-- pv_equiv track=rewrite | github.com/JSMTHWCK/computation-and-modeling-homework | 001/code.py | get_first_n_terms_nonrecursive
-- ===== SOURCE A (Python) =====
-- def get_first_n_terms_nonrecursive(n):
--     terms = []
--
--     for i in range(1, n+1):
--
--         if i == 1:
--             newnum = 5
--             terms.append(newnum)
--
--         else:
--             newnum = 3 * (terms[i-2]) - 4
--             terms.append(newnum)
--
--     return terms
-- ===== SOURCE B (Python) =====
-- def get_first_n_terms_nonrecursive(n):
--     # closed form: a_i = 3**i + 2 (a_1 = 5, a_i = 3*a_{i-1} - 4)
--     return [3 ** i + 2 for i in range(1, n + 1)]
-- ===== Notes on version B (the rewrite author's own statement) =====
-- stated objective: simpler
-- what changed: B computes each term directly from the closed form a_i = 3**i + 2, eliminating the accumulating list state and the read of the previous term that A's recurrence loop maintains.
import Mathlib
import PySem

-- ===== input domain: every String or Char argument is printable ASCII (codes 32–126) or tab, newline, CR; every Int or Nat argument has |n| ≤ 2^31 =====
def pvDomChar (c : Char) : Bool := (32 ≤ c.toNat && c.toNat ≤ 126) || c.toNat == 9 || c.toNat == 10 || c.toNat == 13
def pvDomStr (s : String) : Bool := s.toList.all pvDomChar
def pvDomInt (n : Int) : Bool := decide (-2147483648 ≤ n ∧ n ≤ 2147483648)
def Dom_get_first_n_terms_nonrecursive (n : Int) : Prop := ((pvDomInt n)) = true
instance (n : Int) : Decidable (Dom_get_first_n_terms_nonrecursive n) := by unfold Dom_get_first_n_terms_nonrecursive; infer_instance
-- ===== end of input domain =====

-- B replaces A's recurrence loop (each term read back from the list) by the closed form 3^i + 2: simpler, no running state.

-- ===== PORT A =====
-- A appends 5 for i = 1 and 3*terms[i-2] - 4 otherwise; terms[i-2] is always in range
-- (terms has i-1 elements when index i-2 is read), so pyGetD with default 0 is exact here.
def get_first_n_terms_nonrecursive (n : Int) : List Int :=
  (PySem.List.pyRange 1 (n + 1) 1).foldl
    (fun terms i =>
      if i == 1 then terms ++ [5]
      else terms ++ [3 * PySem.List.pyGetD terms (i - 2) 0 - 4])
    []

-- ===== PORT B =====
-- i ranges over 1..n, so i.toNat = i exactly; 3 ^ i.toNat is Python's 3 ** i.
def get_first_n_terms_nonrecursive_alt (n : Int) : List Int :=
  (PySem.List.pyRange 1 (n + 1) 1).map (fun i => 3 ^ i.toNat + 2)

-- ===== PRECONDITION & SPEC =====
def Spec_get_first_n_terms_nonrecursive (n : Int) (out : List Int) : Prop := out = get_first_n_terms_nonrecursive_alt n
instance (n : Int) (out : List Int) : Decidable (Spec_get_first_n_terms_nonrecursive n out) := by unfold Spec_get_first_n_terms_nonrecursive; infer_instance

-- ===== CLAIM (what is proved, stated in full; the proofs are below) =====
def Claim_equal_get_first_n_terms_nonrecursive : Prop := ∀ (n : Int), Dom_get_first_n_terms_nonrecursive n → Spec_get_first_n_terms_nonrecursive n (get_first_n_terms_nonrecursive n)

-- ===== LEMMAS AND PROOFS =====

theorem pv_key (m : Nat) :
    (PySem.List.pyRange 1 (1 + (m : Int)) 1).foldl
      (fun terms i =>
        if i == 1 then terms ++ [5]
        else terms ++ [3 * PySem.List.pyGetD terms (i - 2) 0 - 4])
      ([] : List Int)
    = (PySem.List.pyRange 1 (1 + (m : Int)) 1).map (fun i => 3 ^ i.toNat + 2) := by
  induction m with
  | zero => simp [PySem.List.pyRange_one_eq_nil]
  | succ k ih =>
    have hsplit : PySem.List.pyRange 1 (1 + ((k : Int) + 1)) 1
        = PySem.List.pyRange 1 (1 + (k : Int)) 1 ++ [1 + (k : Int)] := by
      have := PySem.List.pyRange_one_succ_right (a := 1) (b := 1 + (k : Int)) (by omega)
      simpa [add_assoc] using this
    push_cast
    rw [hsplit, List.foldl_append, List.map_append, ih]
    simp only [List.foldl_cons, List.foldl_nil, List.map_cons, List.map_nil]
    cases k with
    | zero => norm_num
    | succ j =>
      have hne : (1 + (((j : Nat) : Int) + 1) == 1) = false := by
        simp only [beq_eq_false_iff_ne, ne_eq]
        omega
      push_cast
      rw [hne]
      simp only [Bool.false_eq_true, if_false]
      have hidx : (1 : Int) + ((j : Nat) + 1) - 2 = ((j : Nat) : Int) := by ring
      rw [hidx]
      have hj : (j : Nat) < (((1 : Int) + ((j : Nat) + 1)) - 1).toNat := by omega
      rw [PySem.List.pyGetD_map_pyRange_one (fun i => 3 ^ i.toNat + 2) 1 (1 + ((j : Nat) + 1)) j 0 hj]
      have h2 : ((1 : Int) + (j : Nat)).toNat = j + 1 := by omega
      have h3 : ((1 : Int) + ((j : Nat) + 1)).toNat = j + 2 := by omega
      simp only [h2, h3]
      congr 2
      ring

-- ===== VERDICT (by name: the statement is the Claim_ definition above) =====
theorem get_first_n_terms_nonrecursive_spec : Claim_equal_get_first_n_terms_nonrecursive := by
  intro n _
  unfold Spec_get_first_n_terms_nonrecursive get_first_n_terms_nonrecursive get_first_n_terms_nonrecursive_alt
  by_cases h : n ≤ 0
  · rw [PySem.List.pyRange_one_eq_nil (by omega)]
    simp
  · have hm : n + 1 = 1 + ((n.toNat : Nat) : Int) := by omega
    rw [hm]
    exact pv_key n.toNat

+--

WHAT TO DO => Nothing may change. Retype all of the entries.

TASK SOLUTION =>
-- pv_equiv track=rewrite | github.com/JSMTHWCK/computation-and-modeling-homework | 001/code.py | get_first_n_terms_nonrecursive
-- ===== SOURCE A (Python) =====
-- def get_first_n_terms_nonrecursive(n):
--     terms = []
--
--     for i in range(1, n+1):
--
--         if i == 1:
--             newnum = 5
--             terms.append(newnum)
--
--         else:
--             newnum = 3 * (terms[i-2]) - 4
--             terms.append(newnum)
--
--     return terms
-- ===== SOURCE B (Python) =====
-- def get_first_n_terms_nonrecursive(n):
--     # closed form: a_i = 3**i + 2 (a_1 = 5, a_i = 3*a_{i-1} - 4)
--     return [3 ** i + 2 for i in range(1, n + 1)]
-- ===== Notes on version B (the rewrite author's own statement) =====
-- stated objective: simpler
-- what changed: B computes each term directly from the closed form a_i = 3**i + 2, eliminating the accumulating list state and the read of the previous term that A's recurrence loop maintains.
import Mathlib
import PySem

-- ===== input domain: every String or Char argument is printable ASCII (codes 32–126) or tab, newline, CR; every Int or Nat argument has |n| ≤ 2^31 =====
def pvDomChar (c : Char) : Bool := (32 ≤ c.toNat && c.toNat ≤ 126) || c.toNat == 9 || c.toNat == 10 || c.toNat == 13
def pvDomStr (s : String) : Bool := s.toList.all pvDomChar
def pvDomInt (n : Int) : Bool := decide (-2147483648 ≤ n ∧ n ≤ 2147483648)
def Dom_get_first_n_terms_nonrecursive (n : Int) : Prop := ((pvDomInt n)) = true
instance (n : Int) : Decidable (Dom_get_first_n_terms_nonrecursive n) := by unfold Dom_get_first_n_terms_nonrecursive; infer_instance
-- ===== end of input domain =====

-- B replaces A's recurrence loop (each term read back from the list) by the closed form 3^i + 2: simpler, no running state.

-- ===== PORT A =====
-- A appends 5 for i = 1 and 3*terms[i-2] - 4 otherwise; terms[i-2] is always in range
-- (terms has i-1 elements when index i-2 is read), so pyGetD with default 0 is exact here.
def get_first_n_terms_nonrecursive (n : Int) : List Int :=
  (PySem.List.pyRange 1 (n + 1) 1).foldl
    (fun terms i =>
      if i == 1 then terms ++ [5]
      else terms ++ [3 * PySem.List.pyGetD terms (i - 2) 0 - 4])
    []

-- ===== PORT B =====
-- i ranges over 1..n, so i.toNat = i exactly; 3 ^ i.toNat is Python's 3 ** i.
def get_first_n_terms_nonrecursive_alt (n : Int) : List Int :=
  (PySem.List.pyRange 1 (n + 1) 1).map (fun i => 3 ^ i.toNat + 2)

-- ===== PRECONDITION & SPEC =====
def Spec_get_first_n_terms_nonrecursive (n : Int) (out : List Int) : Prop := out = get_first_n_terms_nonrecursive_alt n
instance (n : Int) (out : List Int) : Decidable (Spec_get_first_n_terms_nonrecursive n out) := by unfold Spec_get_first_n_terms_nonrecursive; infer_instance

-- ===== CLAIM (what is proved, stated in full; the proofs are below) =====
def Claim_equal_get_first_n_terms_nonrecursive : Prop := ∀ (n : Int), Dom_get_first_n_terms_nonrecursive n → Spec_get_first_n_terms_nonrecursive n (get_first_n_terms_nonrecursive n)

-- ===== LEMMAS AND PROOFS =====

theorem pv_key (m : Nat) :
    (PySem.List.pyRange 1 (1 + (m : Int)) 1).foldl
      (fun terms i =>
        if i == 1 then terms ++ [5]
        else terms ++ [3 * PySem.List.pyGetD terms (i - 2) 0 - 4])
      ([] : List Int)
    = (PySem.List.pyRange 1 (1 + (m : Int)) 1).map (fun i => 3 ^ i.toNat + 2) := by
  induction m with
  | zero => simp [PySem.List.pyRange_one_eq_nil]
  | succ k ih =>
    have hsplit : PySem.List.pyRange 1 (1 + ((k : Int) + 1)) 1
        = PySem.List.pyRange 1 (1 + (k : Int)) 1 ++ [1 + (k : Int)] := by
      have := PySem.List.pyRange_one_succ_right (a := 1) (b := 1 + (k : Int)) (by omega)
      simpa [add_assoc] using this
    push_cast
    rw [hsplit, List.foldl_append, List.map_append, ih]
    simp only [List.foldl_cons, List.foldl_nil, List.map_cons, List.map_nil]
    cases k with
    | zero => norm_num
    | succ j =>
      have hne : (1 + (((j : Nat) : Int) + 1) == 1) = false := by
        simp only [beq_eq_false_iff_ne, ne_eq]
        omega
      push_cast
      rw [hne]
      simp only [Bool.false_eq_true, if_false]
      have hidx : (1 : Int) + ((j : Nat) + 1) - 2 = ((j : Nat) : Int) := by ring
      rw [hidx]
      have hj : (j : Nat) < (((1 : Int) + ((j : Nat) + 1)) - 1).toNat := by omega
      rw [PySem.List.pyGetD_map_pyRange_one (fun i => 3 ^ i.toNat + 2) 1 (1 + ((j : Nat) + 1)) j 0 hj]
      have h2 : ((1 : Int) + (j : Nat)).toNat = j + 1 := by omega
      have h3 : ((1 : Int) + ((j : Nat) + 1)).toNat = j + 2 := by omega
      simp only [h2, h3]
      congr 2
      ring

-- ===== VERDICT (by name: the statement is the Claim_ definition above) =====
theorem get_first_n_terms_nonrecursive_spec : Claim_equal_get_first_n_terms_nonrecursive := by
  intro n _
  unfold Spec_get_first_n_terms_nonrecursive get_first_n_terms_nonrecursive get_first_n_terms_nonrecursive_alt
  by_cases h : n ≤ 0
  · rw [PySem.List.pyRange_one_eq_nil (by omega)]
    simp
  · have hm : n + 1 = 1 + ((n.toNat : Nat) : Int) := by omega
    rw [hm]
    exact pv_key n.toNat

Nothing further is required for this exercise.